Imagine you are a small business owner. It’s the end of the day and you have your cash earnings in your car. You are on your way to deposit the money in your bank account. Several large orders came in and you’re thrilled to have several thousand dollars to deposit. On your way to the bank you are pulled over by local law enforcement. They claim you fit the profile of someone they’ve gotten a tip on. They see the cash and tell you they believe you have been selling drugs and that the cash represents your drug-dealing profits. You protest. You have no drugs in your car so surely they are mistaken. Surely your property will be returned to you. Right?

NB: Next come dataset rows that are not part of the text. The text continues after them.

-- pv_equiv track=rewrite | github.com/thiagofigcosta/http-pyServer | Utils/IntToAlphabetBase.py | intToAlphabet3
-- ===== SOURCE A (Python) =====
-- def intToAlphabet2(number):
-- 	alphabet = 'ABCDEFGHIJKLMNOPQRSTUVWXYZ'
-- 	result = ''
-- 	while number >= len(alphabet):
-- 		result = result +alphabet[len(alphabet)-1]
-- 		number = number-len(alphabet)
-- 	result=result+	alphabet[number]
-- 	return result
--
-- def intToAlphabet3(number,maxsize):
-- 	max=intToAlphabet2(maxsize);
-- 	alphabet = 'ABCDEFGHIJKLMNOPQRSTUVWXYZ'
-- 	result = ''
-- 	while number >= len(alphabet):
-- 		result = result +alphabet[len(alphabet)-1]
-- 		number = number-len(alphabet)
-- 	result=result+alphabet[number]
-- 	while len(result)<len(max):
-- 		result="A"+result
-- 	return result
-- ===== SOURCE B (Python) =====
-- def intToAlphabet3(number, maxsize):
--     alphabet = 'ABCDEFGHIJKLMNOPQRSTUVWXYZ'
--     width = max(maxsize // 26 + 1, 1)
--     code = 'Z' * (number // 26) + alphabet[number % 26]
--     return 'A' * (width - len(code)) + code
-- ===== Notes on version B (the rewrite author's own statement) =====
-- stated objective: faster
-- what changed: Replaces both character-at-a-time while loops (repeated subtraction of 26 and one-char-per-iteration 'A' padding) by closed-form arithmetic: 'Z'*(n//26)+alphabet[n%26] and one 'A'*(pad) multiplication.
import Mathlib
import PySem

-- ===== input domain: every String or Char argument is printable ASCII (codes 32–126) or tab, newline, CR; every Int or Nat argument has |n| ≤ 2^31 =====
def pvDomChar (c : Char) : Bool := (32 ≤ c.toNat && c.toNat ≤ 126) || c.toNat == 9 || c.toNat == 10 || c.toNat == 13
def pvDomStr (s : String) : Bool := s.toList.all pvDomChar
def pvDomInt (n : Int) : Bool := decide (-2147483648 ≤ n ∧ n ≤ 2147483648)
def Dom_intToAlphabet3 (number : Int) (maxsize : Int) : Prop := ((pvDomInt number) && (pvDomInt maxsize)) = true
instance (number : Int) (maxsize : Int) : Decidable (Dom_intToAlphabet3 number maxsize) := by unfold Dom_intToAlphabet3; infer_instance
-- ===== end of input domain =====

-- B replaces A's two character-at-a-time while loops by closed-form arithmetic
-- ('Z'*(n//26) + alphabet[n%26], 'A'*pad); return-value equivalence proved on Pre_.

-- ===== PORT A =====
def pvAlphaA : List Char := "ABCDEFGHIJKLMNOPQRSTUVWXYZ".toList

-- while number >= 26: result += 'Z'; number -= 26; then result += alphabet[number]
-- (pyGet? none = Python IndexError; Pre_ excludes that, .elim [] stands for the raise)
def pvLoopA (n : Int) (res : List Char) : List Char :=
  if 26 ≤ n then pvLoopA (n - 26) (res ++ ['Z'])
  else res ++ ((PySem.List.pyGet? pvAlphaA n).elim [] (fun c => [c]))
termination_by n.toNat
decreasing_by omega

def pvIntToAlphabet2 (n : Int) : List Char := pvLoopA n []

-- while len(result) < len(max): result = "A" + result
def pvPadA (res : List Char) (t : Nat) : List Char :=
  if res.length < t then pvPadA ('A' :: res) t else res
termination_by t - res.length

def intToAlphabet3 (number : Int) (maxsize : Int) : String :=
  String.ofList (pvPadA (pvLoopA number []) (pvIntToAlphabet2 maxsize).length)

-- ===== PORT B =====
def pvAlphaB : List Char := "ABCDEFGHIJKLMNOPQRSTUVWXYZ".toList

def intToAlphabet3_alt (number : Int) (maxsize : Int) : String :=
  let width : Int := max (PySem.Int.floordiv maxsize 26 + 1) 1
  let code : List Char :=
    List.replicate (PySem.Int.floordiv number 26).toNat 'Z' ++
      ((PySem.List.pyGet? pvAlphaB (PySem.Int.mod number 26)).elim [] (fun c => [c]))
  String.ofList (List.replicate (width - (code.length : Int)).toNat 'A' ++ code)

-- ===== PRECONDITION & SPEC =====
-- Pre_ excludes exactly the inputs on which A raises IndexError (a negative
-- index past the start of the 26-letter alphabet, i.e. number < -26 or maxsize < -26).
def Pre_intToAlphabet3 (number : Int) (maxsize : Int) : Prop := -26 ≤ number ∧ -26 ≤ maxsize
instance (number : Int) (maxsize : Int) : Decidable (Pre_intToAlphabet3 number maxsize) := by
  unfold Pre_intToAlphabet3; infer_instance

def pvWitness_intToAlphabet3 : Int × Int := (53, 80)

def Spec_intToAlphabet3 (number : Int) (maxsize : Int) (out : String) : Prop := out = intToAlphabet3_alt number maxsize
instance (number : Int) (maxsize : Int) (out : String) : Decidable (Spec_intToAlphabet3 number maxsize out) := by unfold Spec_intToAlphabet3; infer_instance

-- ===== CLAIM (what is proved, stated in full; the proofs are below) =====
def Claim_equal_intToAlphabet3 : Prop := ∀ (number : Int) (maxsize : Int), Dom_intToAlphabet3 number maxsize → Pre_intToAlphabet3 number maxsize → Spec_intToAlphabet3 number maxsize (intToAlphabet3 number maxsize)

-- ===== LEMMAS AND PROOFS =====

-- A's first while loop in closed form: (number // 26) copies of 'Z', then alphabet[number % 26].
theorem pvLoopA_eq (n : Int) (res : List Char) (h : -26 ≤ n) :
    pvLoopA n res = res ++ (List.replicate (PySem.Int.floordiv n 26).toNat 'Z'
      ++ ((PySem.List.pyGet? pvAlphaA (PySem.Int.mod n 26)).elim [] (fun c => [c]))) := by
  rw [pvLoopA]
  split
  · rename_i h26
    rw [pvLoopA_eq (n - 26) _ (by omega)]
    have hfd : PySem.Int.floordiv n 26 = PySem.Int.floordiv (n - 26) 26 + 1 := by
      rw [PySem.Int.floordiv_eq_ediv_of_pos (by norm_num),
          PySem.Int.floordiv_eq_ediv_of_pos (by norm_num)]
      omega
    have hmod : PySem.Int.mod n 26 = PySem.Int.mod (n - 26) 26 := by
      rw [PySem.Int.mod_eq_emod_of_pos (by norm_num),
          PySem.Int.mod_eq_emod_of_pos (by norm_num)]
      omega
    have hfd0 : 0 ≤ PySem.Int.floordiv (n - 26) 26 := by
      rw [PySem.Int.floordiv_eq_ediv_of_pos (by norm_num)]; omega
    rw [hfd, hmod,
        show (PySem.Int.floordiv (n - 26) 26 + 1).toNat
          = (PySem.Int.floordiv (n - 26) 26).toNat + 1 from by omega]
    simp [List.replicate_succ, List.append_assoc]
  · rename_i h26
    have h0 : (PySem.Int.floordiv n 26).toNat = 0 := by
      rw [PySem.Int.floordiv_eq_ediv_of_pos (by norm_num)]; omega
    rw [h0]
    simp only [List.replicate, List.nil_append]
    have hg : PySem.List.pyGet? pvAlphaA n = PySem.List.pyGet? pvAlphaA (PySem.Int.mod n 26) := by
      interval_cases n <;> decide
    rw [hg]
termination_by n.toNat
decreasing_by omega

-- A's padding loop in closed form.
theorem pvPadA_eq (res : List Char) (t : Nat) :
    pvPadA res t = List.replicate (t - res.length) 'A' ++ res := by
  rw [pvPadA]
  split
  · rename_i h
    rw [pvPadA_eq ('A' :: res) t,
        show t - res.length = (t - ('A' :: res).length) + 1 from by simp; omega,
        List.replicate_succ']
    simp
  · rename_i h
    rw [show t - res.length = 0 from by omega]
    simp
termination_by t - res.length

-- alphabet[k % 26] always exists.
theorem pvGet_some (k : Int) :
    ∃ c, PySem.List.pyGet? pvAlphaA (PySem.Int.mod k 26) = some c := by
  have h0 : 0 ≤ PySem.Int.mod k 26 := PySem.Int.mod_nonneg k (by norm_num)
  have h1 : PySem.Int.mod k 26 < 26 := PySem.Int.mod_lt k (by norm_num)
  exact ⟨_, PySem.List.pyGet?_eq_some_getElem (xs := pvAlphaA) h0 (by simpa using h1)⟩

-- ===== VERDICT (by name: the statement is the Claim_ definition above) =====
theorem intToAlphabet3_spec : Claim_equal_intToAlphabet3 := by
  intro n m _ hpre
  obtain ⟨hn, hm⟩ := hpre
  show _ = _
  unfold intToAlphabet3 intToAlphabet3_alt pvIntToAlphabet2
  rw [pvLoopA_eq n [] hn, pvLoopA_eq m [] hm, pvPadA_eq]
  obtain ⟨cn, hcn⟩ := pvGet_some n
  obtain ⟨cm, hcm⟩ := pvGet_some m
  have hAB : pvAlphaB = pvAlphaA := rfl
  simp only [hAB, hcn, hcm, Option.elim, List.nil_append, List.length_append,
    List.length_replicate, List.length_cons, List.length_nil]
  have hfn : -1 ≤ PySem.Int.floordiv n 26 := by
    rw [PySem.Int.floordiv_eq_ediv_of_pos (by norm_num)]; omega
  have hfm : -1 ≤ PySem.Int.floordiv m 26 := by
    rw [PySem.Int.floordiv_eq_ediv_of_pos (by norm_num)]; omega
  congr 1
  congr 1
  rcases max_cases (PySem.Int.floordiv m 26 + 1) 1 with ⟨he,hle⟩|⟨he,hle⟩ <;> rw [he] <;> congr 1 <;> omega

After reviewing countless stories of innocent people who have had their legal property seized by law enforcement, I introduced Senate Bill 443. SB 443 mandates that a person be convicted of a crime before their property can be permanently forfeited. While California attempted to reform civil asset forfeiture in the 90’s, local law enforcement began partnering with federal law enforcement officials in a system called “equitable sharing,” to take advantage of the lax evidentiary laws at the federal level. This has proven a profitable way for California law enforcement to circumvent our state law. This has resulted in payouts to state and local agencies that have increased nearly 250% over a 12-year period. By 2014 federal records showed that more property was permanently taken from owners by civil asset forfeiture than by burglary. In California, between 2000 and 2013 696 million dollars worth of private assets were forfeited to law enforcement by this means.
Civil asset forfeiture is a controversial process which allows law enforcement officers to seize and keep assets that they suspect have been involved in criminal activity. Because civil asset forfeiture proceedings target the property itself with involvement in a crime, the normal protections to which a suspect is entitled under criminal law do not apply. While a person needs to be found guilty beyond a reasonable doubt to be convicted of a crime, seized property needs only to be suspected of a crime in order to be permanently forfeited to the accusing state agency. This means that police can take and keep your money, car, or other valuables without ever having to charge you with a crime!
Unsurprisingly, there is ample evidence that this “tool” of law enforcement has not been applied evenly. A recent report conducted by the ACLU finds that most seized assets come from communities of color. Often those who can least afford it are most targeted by law enforcement for these types of seizures. While law enforcement vigorously defends the need to preserve civil asset forfeiture to disrupt organized crime, evidence is mounting that it is being abused. Indeed during lean budget years while rates of arrest for violent crimes went down, seizures under civil asset forfeiture increased. This should be troubling for all of us.
One would think that curbing this practice, which fosters distrust between police and the communities they serve, would be a top priority to law makers — especially those who represent the communities most vulnerable to this kind of abuse. A recent poll finds that nearly 80% of Californians across party and ethnic lines approve of the reforms contained in SB 443. And yet, local law enforcement entities have continued to swarm the State Capitol and apply heavy pressure on law makers to leave this cash-cow for the milking.
We must pass this critical reform to protect Californians from the unethical practice of seizing property from innocent people. And law makers must be reminded that their most pressing responsibility is protecting the constituencies that elected them into office, not the special interests that directly profit on the backs of innocent citizens.